Crowdus simply flipped through the documents and signed where indicated.
Crowdus testified that no one from Mt. Holly asked her if she had a
power of attorney, if she had been appointed McGaughey’s guardian, or if she had
the authority to sign documents on behalf of McGaughey. She was simply asked if
she could sign the admission documents.
In January of 2006, McGaughey left Mt. Holly and returned home.

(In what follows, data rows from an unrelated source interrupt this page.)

-- pv_equiv track=rewrite | github.com/firewang/ur.ctwl | robot_bomb.py | card_id2card_num
-- ===== SOURCE A (Python) =====
-- def card_id2card_num(card_id):
--     """将牌ID值 转化为 牌面值"""
--     temp_list = []
--     for card in card_id:
--         try:
--             card54id = int(card) % 54
--             if card54id < 52:
--                 if card54id % 13 < 12:
--                     temp_list.append(card54id % 13 + 2)
--                 else:
--                     temp_list.append(1)
--             elif card54id == 52:
--                 temp_list.append(14)  # 小王
--             else:
--                 temp_list.append(15)  # 牌ID 对应 牌面中 大王也是14，这里特殊处理
--         except ValueError:
--             temp_list.append(-1)  # 应对可能的空值
--     return sorted(temp_list)
-- ===== SOURCE B (Python) =====
-- _FACE = tuple((1 if c % 13 == 12 else c % 13 + 2) if c < 52 else (14 if c == 52 else 15) for c in range(54))
-- def card_id2card_num(card_id):
--     counts = [0] * 16
--     face = _FACE
--     for card in card_id:
--         counts[face[card % 54]] += 1
--     out = []
--     for v in range(1, 16):
--         out += [v] * counts[v]
--     return out
-- ===== Notes on version B (the rewrite author's own statement) =====
-- stated objective: faster
-- what changed: Replaces the per-card branch chain plus append-then-sort with a precomputed 54-entry face-value lookup table feeding a counting sort over the bounded value range 1..15, emitting the output bucket by bucket.
import Mathlib
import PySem

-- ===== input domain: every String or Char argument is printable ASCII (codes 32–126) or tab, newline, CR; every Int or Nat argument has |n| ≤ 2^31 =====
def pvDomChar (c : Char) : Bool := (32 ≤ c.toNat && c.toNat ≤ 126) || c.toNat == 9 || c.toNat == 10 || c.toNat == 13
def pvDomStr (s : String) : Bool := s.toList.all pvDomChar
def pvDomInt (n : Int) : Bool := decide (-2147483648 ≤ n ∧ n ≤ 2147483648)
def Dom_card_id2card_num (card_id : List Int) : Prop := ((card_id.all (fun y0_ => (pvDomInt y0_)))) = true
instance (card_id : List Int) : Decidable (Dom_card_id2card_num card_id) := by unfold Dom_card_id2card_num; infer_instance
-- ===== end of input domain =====

-- B replaces A's append-then-sort with a one-pass counting sort over the bounded face-value range 1..15 (objective: faster).


-- ===== PORT A =====
-- literal port: build temp_list, then sorted(temp_list).
-- (int(card) never raises ValueError on an int argument, so the except branch is dead on this domain.)
def card_id2card_num (card_id : List Int) : List Int :=
  let temp_list := card_id.foldl (fun acc card =>
    let card54id := PySem.Int.mod card 54
    if card54id < 52 then
      if PySem.Int.mod card54id 13 < 12 then acc ++ [PySem.Int.mod card54id 13 + 2]
      else acc ++ [1]
    else if card54id = 52 then acc ++ [14]
    else acc ++ [15]) []
  PySem.List.sorted temp_list (fun x => x) false

-- ===== PORT B =====
-- _FACE: module-level lookup table, tuple((1 if c % 13 == 12 else c % 13 + 2) if c < 52 else (14 if c == 52 else 15) for c in range(54))
def pvFACE : List Int :=
  (PySem.List.pyRange 0 54 1).map (fun c =>
    if c < 52 then (if PySem.Int.mod c 13 = 12 then 1 else PySem.Int.mod c 13 + 2)
    else if c = 52 then 14 else 15)

def card_id2card_num_alt (card_id : List Int) : List Int :=
  let face := pvFACE
  let counts := card_id.foldl (fun counts card =>
    let v := PySem.List.pyGetD face (PySem.Int.mod card 54) 0
    PySem.List.pySetD counts v (PySem.List.pyGetD counts v 0 + 1))
    (PySem.List.pyRepeat [0] 16)
  (PySem.List.pyRange 1 16 1).foldl (fun out v =>
    out ++ PySem.List.pyRepeat [v] (PySem.List.pyGetD counts v 0)) []

-- ===== PRECONDITION & SPEC =====
def Spec_card_id2card_num (card_id : List Int) (out : List Int) : Prop := out = card_id2card_num_alt card_id
instance (card_id : List Int) (out : List Int) : Decidable (Spec_card_id2card_num card_id out) := by unfold Spec_card_id2card_num; infer_instance

-- ===== CLAIM (what is proved, stated in full; the proofs are below) =====
def Claim_equal_card_id2card_num : Prop := ∀ (card_id : List Int), Dom_card_id2card_num card_id → Spec_card_id2card_num card_id (card_id2card_num card_id)

-- ===== LEMMAS AND PROOFS =====

-- B's face-value mapping, used by the proofs to describe both ports.
def pvVal (card : Int) : Int :=
  if PySem.Int.mod card 54 = 53 then 15
  else if PySem.Int.mod card 54 = 52 then 14
  else if PySem.Int.mod (PySem.Int.mod card 54) 13 = 12 then 1
  else PySem.Int.mod (PySem.Int.mod card 54) 13 + 2

theorem pvVal_mem (card : Int) :
    pvVal card ∈ ([1,2,3,4,5,6,7,8,9,10,11,12,13,14,15] : List Int) := by
  have h2 : 0 ≤ PySem.Int.mod (PySem.Int.mod card 54) 13 := PySem.Int.mod_nonneg _ (by norm_num)
  have h3 : PySem.Int.mod (PySem.Int.mod card 54) 13 < 13 := PySem.Int.mod_lt _ (by norm_num)
  unfold pvVal
  split_ifs <;> simp_all ; omega

theorem bodyA_eq (acc : List Int) (card : Int) :
    (if PySem.Int.mod card 54 < 52 then
       if PySem.Int.mod (PySem.Int.mod card 54) 13 < 12 then
         acc ++ [PySem.Int.mod (PySem.Int.mod card 54) 13 + 2]
       else acc ++ [1]
     else if PySem.Int.mod card 54 = 52 then acc ++ [14]
     else acc ++ [15]) = acc ++ [pvVal card] := by
  have h0 : 0 ≤ PySem.Int.mod card 54 := PySem.Int.mod_nonneg _ (by norm_num)
  have h1 : PySem.Int.mod card 54 < 54 := PySem.Int.mod_lt _ (by norm_num)
  have h2 : 0 ≤ PySem.Int.mod (PySem.Int.mod card 54) 13 := PySem.Int.mod_nonneg _ (by norm_num)
  have h3 : PySem.Int.mod (PySem.Int.mod card 54) 13 < 13 := PySem.Int.mod_lt _ (by norm_num)
  unfold pvVal
  split_ifs <;> simp_all <;> omega

theorem sum_map_ite_count (vs : List Int) (a : Int) (n : Nat) :
    (vs.map fun v => if v = a then n else 0).sum = vs.count a * n := by
  induction vs with
  | nil => simp
  | cons v vs ih =>
    by_cases h : v = a
    · subst h; simp [ih]; ring
    · simp [h, ih]

-- distributing counted buckets over a Nodup value list is a permutation of the counted list
theorem perm_flatMap_replicate (vs m : List Int) (hnd : vs.Nodup)
    (hsub : ∀ x ∈ m, x ∈ vs) :
    (vs.flatMap (fun v => List.replicate (m.count v) v)).Perm m := by
  rw [List.perm_iff_count]
  intro a
  rw [List.count_eq_countP, List.countP_flatMap]
  have hmap : (vs.map ((List.countP fun x => x == a) ∘ fun v => List.replicate (m.count v) v))
      = vs.map fun v => if v = a then m.count a else 0 := by
    apply List.map_congr_left
    intro w _
    by_cases hw : w = a
    · subst hw; simp [List.countP_replicate]
    · simp [List.countP_replicate, hw]
  rw [hmap, sum_map_ite_count]
  by_cases ha : a ∈ vs
  · have : vs.count a = 1 := List.count_eq_one_of_mem hnd ha
    rw [this, one_mul, List.count_eq_countP]
  · have : m.count a = 0 := by
      rw [List.count_eq_zero]; exact fun h => ha (hsub a h)
    rw [List.count_eq_zero_of_not_mem ha, zero_mul, this]

theorem pairwise_flatMap_replicate (f : Int → Nat) (vs : List Int)
    (h : vs.Pairwise (· ≤ ·)) :
    (vs.flatMap fun v => List.replicate (f v) v).Pairwise (· ≤ ·) := by
  rw [List.pairwise_flatMap]
  constructor
  · intro a _; exact List.pairwise_replicate.mpr (Or.inr le_rfl)
  · refine h.imp_of_mem ?_
    intro a b _ _ hab x hx y hy
    rw [List.eq_of_mem_replicate hx, List.eq_of_mem_replicate hy]; exact hab

-- the table agrees with the face-value mapping
theorem pvFACE_get (card : Int) :
    PySem.List.pyGetD pvFACE (PySem.Int.mod card 54) 0 = pvVal card := by
  have h0 : 0 ≤ PySem.Int.mod card 54 := PySem.Int.mod_nonneg _ (by norm_num)
  have h1 : PySem.Int.mod card 54 < 54 := PySem.Int.mod_lt _ (by norm_num)
  unfold pvVal
  set c := PySem.Int.mod card 54 with hc
  clear_value c
  interval_cases c <;> decide

-- counting-sort invariant: each bucket ends up holding the count of its value
theorem bucket_getD (m : List Int) :
    ∀ (cs : List Int), cs.length = 16 → (∀ x ∈ m, 0 ≤ x ∧ x < 16) →
    (∀ v : Int, 0 ≤ v → v < 16 →
      PySem.List.pyGetD
        (m.foldl (fun cs x => PySem.List.pySetD cs x (PySem.List.pyGetD cs x 0 + 1)) cs) v 0
      = PySem.List.pyGetD cs v 0 + (m.count v : Int)) := by
  induction m with
  | nil => intro cs _ _ v _ _; simp
  | cons x m ih =>
    intro cs hlen hmem v hv0 hv1
    have hx := hmem x (by simp)
    have hxn : x = ((x.toNat : Nat) : Int) := (Int.toNat_of_nonneg hx.1).symm
    have hxlt : x.toNat < cs.length := by omega
    simp only [List.foldl_cons]
    rw [ih (PySem.List.pySetD cs x (PySem.List.pyGetD cs x 0 + 1))
        (by rw [PySem.List.length_pySetD]; exact hlen)
        (fun y hy => hmem y (by simp [hy])) v hv0 hv1]
    have hvn : v = ((v.toNat : Nat) : Int) := (Int.toNat_of_nonneg hv0).symm
    rw [hxn, hvn, PySem.List.pyGetD_pySetD_natCast _ _ _ _ _ hxlt, ← hxn, ← hvn]
    by_cases hvx : v = x
    · subst hvx
      rw [if_pos rfl]
      simp; ring
    · rw [if_neg (fun h => hvx (by omega))]
      have : (x == v) = false := by simp [Ne.symm hvx]
      simp [List.count_cons, this]

theorem card_id2card_num_spec : Claim_equal_card_id2card_num := by
  unfold Claim_equal_card_id2card_num
  intro card_id _
  unfold Spec_card_id2card_num card_id2card_num card_id2card_num_alt
  show PySem.List.sorted
      (card_id.foldl (fun acc card =>
        if PySem.Int.mod card 54 < 52 then
          if PySem.Int.mod (PySem.Int.mod card 54) 13 < 12 then
            acc ++ [PySem.Int.mod (PySem.Int.mod card 54) 13 + 2]
          else acc ++ [1]
        else if PySem.Int.mod card 54 = 52 then acc ++ [14]
        else acc ++ [15]) []) (fun x => x) false
    = (PySem.List.pyRange 1 16 1).foldl (fun out v =>
        out ++ PySem.List.pyRepeat [v]
          (PySem.List.pyGetD
            (card_id.foldl (fun counts card =>
              PySem.List.pySetD counts (PySem.List.pyGetD pvFACE (PySem.Int.mod card 54) 0)
                (PySem.List.pyGetD counts (PySem.List.pyGetD pvFACE (PySem.Int.mod card 54) 0) 0 + 1))
              (PySem.List.pyRepeat [0] 16)) v 0)) []
  -- A's loop appends pvVal card for each card
  rw [PySem.List.foldl_congr_mem card_id _ (fun acc card => acc ++ [pvVal card]) []
      (fun acc card _ => bodyA_eq acc card),
    PySem.List.foldl_append_singleton_eq_map pvVal card_id [], List.nil_append]
  -- B's counting loop indexes buckets by pvVal card
  rw [PySem.List.foldl_congr_mem card_id _
      (fun cs card => PySem.List.pySetD cs (pvVal card)
        (PySem.List.pyGetD cs (pvVal card) 0 + 1)) (PySem.List.pyRepeat [0] 16)
      (fun cs card _ => by rw [pvFACE_get card]),
    ← List.foldl_map (f := pvVal) (g := fun cs x => PySem.List.pySetD cs x
        (PySem.List.pyGetD cs x 0 + 1)) (l := card_id)
        (init := PySem.List.pyRepeat ([0] : List Int) 16)]
  set m := card_id.map pvVal with hm
  have hmrange : ∀ x ∈ m, 0 ≤ x ∧ x < 16 := by
    intro x hx
    rcases List.mem_map.mp hx with ⟨card, _, rfl⟩
    have h := pvVal_mem card
    simp only [List.mem_cons, List.not_mem_nil, or_false] at h
    omega
  -- B's output loop concatenates the buckets over 1..15
  have hrange : (PySem.List.pyRange 1 16 1) = ([1,2,3,4,5,6,7,8,9,10,11,12,13,14,15] : List Int) := by decide
  rw [hrange, PySem.List.foldl_append_eq_flatMap, List.nil_append]
  have hflat : ([1,2,3,4,5,6,7,8,9,10,11,12,13,14,15] : List Int).flatMap
        (fun v => PySem.List.pyRepeat [v]
          (PySem.List.pyGetD (m.foldl (fun cs x => PySem.List.pySetD cs x
            (PySem.List.pyGetD cs x 0 + 1)) (PySem.List.pyRepeat [0] 16)) v 0))
      = ([1,2,3,4,5,6,7,8,9,10,11,12,13,14,15] : List Int).flatMap
          (fun v => List.replicate (m.count v) v) := by
    apply List.flatMap_congr
    intro v hv
    have hv' : 0 ≤ v ∧ v < 16 ∧ PySem.List.pyGetD (PySem.List.pyRepeat ([0]:List Int) 16) v 0 = 0 := by
      fin_cases hv <;> refine ⟨by norm_num, by norm_num, by decide⟩
    rw [bucket_getD m (PySem.List.pyRepeat [0] 16) (by decide) hmrange v hv'.1 hv'.2.1,
      hv'.2.2, zero_add, PySem.List.pyRepeat_singleton]
    simp
  rw [hflat]
  -- sorted m = concatenated buckets: a ≤-pairwise permutation of m
  apply PySem.List.sorted_id_eq_of_perm_of_pairwise
  · apply perm_flatMap_replicate
    · decide
    · intro x hx
      rcases List.mem_map.mp hx with ⟨card, _, rfl⟩
      exact pvVal_mem card
  · exact pairwise_flatMap_replicate _ _ (by decide)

However, in March of 2006, McGaughey was readmitted to Mt. Holly. Crowdus
testified that she again signed the “admission papers.” As with the initial
admission, Crowdus testified that no one explained to her what the documents
were, and she did not read them.
Maggie Stearman (Stearman), Director of Admissions at Mt. Holly,
testified that, as part of her job duties, she assists patients and family members with
the completion of documents necessary to effectuate admission to Mt. Holly.
Stearman is also required to explain those documents.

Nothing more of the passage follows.